#### [Task goal]
Transcribe, word for word and without additions, each line below from the one containing "def Claim_equal_find_stop_code_by_name : Prop" through the one containing "cases h : pvNameOf s with", both ends included.

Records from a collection
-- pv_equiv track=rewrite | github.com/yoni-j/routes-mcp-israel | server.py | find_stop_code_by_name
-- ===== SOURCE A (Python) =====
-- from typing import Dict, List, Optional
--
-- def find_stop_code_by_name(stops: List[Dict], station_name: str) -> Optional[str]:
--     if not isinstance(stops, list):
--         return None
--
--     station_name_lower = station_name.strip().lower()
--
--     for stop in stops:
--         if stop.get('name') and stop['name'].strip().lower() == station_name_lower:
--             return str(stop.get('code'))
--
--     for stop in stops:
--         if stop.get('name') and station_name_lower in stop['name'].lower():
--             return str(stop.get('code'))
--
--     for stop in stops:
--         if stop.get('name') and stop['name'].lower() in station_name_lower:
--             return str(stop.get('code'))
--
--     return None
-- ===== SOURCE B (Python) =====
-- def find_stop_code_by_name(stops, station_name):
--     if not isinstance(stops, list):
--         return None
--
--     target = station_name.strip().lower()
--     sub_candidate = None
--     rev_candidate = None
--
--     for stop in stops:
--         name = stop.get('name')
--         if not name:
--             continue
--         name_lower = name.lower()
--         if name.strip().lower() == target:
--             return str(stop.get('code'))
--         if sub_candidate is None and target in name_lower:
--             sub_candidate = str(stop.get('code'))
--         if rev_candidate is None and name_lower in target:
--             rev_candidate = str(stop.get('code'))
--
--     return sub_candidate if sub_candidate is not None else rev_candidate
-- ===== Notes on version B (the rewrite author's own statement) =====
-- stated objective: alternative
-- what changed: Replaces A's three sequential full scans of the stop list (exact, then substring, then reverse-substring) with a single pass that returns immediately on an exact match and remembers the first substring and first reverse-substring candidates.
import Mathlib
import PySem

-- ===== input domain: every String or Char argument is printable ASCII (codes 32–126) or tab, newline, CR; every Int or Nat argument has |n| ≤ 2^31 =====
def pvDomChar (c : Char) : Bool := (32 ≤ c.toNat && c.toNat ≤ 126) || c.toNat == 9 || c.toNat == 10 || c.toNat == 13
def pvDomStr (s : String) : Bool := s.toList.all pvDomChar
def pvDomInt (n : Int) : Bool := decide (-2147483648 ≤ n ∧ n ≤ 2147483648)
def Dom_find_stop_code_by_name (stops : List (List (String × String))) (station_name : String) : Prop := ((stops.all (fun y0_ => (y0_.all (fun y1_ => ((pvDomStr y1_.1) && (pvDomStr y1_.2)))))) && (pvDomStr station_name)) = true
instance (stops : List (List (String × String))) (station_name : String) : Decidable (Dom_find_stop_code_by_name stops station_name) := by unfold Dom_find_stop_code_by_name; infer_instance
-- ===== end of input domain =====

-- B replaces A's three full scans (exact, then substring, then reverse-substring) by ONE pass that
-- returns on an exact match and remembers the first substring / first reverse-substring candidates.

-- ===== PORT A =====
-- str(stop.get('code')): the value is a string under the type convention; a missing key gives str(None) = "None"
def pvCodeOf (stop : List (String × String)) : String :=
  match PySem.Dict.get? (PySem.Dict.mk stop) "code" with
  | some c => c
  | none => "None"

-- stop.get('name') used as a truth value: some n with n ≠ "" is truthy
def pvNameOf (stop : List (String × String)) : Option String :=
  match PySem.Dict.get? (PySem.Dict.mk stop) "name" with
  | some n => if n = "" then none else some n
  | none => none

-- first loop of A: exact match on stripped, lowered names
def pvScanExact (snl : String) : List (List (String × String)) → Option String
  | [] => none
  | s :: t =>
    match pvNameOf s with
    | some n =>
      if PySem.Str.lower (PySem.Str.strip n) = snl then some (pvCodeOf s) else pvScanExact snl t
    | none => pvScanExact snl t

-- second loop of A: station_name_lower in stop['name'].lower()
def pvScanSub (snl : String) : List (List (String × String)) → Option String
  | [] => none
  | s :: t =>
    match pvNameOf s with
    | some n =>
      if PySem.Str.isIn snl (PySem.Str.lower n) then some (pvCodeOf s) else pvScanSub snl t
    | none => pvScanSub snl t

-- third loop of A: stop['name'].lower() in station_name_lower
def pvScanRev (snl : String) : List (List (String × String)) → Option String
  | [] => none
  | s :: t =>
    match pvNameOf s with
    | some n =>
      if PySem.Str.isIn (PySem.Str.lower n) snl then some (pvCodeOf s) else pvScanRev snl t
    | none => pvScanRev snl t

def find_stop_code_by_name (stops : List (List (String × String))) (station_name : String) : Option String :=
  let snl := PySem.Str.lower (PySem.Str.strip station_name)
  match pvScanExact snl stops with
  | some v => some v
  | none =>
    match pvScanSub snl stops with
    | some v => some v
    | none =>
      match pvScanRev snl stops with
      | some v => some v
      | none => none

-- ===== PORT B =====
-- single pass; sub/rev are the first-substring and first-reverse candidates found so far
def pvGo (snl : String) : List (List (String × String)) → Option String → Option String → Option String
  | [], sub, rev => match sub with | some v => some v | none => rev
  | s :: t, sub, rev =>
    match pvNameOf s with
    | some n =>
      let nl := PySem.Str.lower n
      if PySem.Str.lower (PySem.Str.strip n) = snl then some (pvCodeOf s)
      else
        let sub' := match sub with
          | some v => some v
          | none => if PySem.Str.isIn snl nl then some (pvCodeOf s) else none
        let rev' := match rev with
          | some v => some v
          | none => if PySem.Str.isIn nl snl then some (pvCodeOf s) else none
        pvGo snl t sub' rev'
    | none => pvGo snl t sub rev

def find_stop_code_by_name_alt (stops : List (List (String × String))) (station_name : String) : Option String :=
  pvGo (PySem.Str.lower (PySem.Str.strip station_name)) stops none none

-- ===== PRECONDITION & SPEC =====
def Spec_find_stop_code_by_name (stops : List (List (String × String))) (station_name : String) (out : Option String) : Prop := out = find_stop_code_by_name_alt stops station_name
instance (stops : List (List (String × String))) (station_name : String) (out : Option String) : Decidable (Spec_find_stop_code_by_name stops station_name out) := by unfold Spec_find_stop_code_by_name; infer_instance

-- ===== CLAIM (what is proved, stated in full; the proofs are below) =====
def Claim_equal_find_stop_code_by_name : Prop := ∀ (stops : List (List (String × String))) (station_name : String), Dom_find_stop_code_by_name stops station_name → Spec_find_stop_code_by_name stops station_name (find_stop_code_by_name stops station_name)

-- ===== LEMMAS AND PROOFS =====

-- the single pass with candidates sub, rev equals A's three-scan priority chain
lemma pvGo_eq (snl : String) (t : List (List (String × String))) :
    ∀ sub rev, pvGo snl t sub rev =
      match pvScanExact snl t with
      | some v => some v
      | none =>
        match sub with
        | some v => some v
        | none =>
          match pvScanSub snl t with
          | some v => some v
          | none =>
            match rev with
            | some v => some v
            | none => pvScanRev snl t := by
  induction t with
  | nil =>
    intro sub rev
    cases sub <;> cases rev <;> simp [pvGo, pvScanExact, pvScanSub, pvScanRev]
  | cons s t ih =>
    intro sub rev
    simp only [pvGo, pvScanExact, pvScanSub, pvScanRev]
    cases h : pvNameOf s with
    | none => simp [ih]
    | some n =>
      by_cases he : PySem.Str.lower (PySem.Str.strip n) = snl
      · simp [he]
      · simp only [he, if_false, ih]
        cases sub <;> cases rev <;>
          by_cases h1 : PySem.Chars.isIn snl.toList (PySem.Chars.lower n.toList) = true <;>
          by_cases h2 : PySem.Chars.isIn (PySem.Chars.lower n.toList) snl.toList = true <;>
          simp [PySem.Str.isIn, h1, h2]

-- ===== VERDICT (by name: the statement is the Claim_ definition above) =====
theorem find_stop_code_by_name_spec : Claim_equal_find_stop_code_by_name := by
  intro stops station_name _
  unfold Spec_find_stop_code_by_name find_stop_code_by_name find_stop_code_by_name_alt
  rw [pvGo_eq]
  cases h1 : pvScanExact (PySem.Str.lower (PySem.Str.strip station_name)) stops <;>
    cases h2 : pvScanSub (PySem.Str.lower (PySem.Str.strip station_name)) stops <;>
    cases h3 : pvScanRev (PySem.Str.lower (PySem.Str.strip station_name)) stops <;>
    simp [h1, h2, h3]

#### [Result below]
def Claim_equal_find_stop_code_by_name : Prop := ∀ (stops : List (List (String × String))) (station_name : String), Dom_find_stop_code_by_name stops station_name → Spec_find_stop_code_by_name stops station_name (find_stop_code_by_name stops station_name)

-- ===== LEMMAS AND PROOFS =====

-- the single pass with candidates sub, rev equals A's three-scan priority chain
lemma pvGo_eq (snl : String) (t : List (List (String × String))) :
    ∀ sub rev, pvGo snl t sub rev =
      match pvScanExact snl t with
      | some v => some v
      | none =>
        match sub with
        | some v => some v
        | none =>
          match pvScanSub snl t with
          | some v => some v
          | none =>
            match rev with
            | some v => some v
            | none => pvScanRev snl t := by
  induction t with
  | nil =>
    intro sub rev
    cases sub <;> cases rev <;> simp [pvGo, pvScanExact, pvScanSub, pvScanRev]
  | cons s t ih =>
    intro sub rev
    simp only [pvGo, pvScanExact, pvScanSub, pvScanRev]
    cases h : pvNameOf s with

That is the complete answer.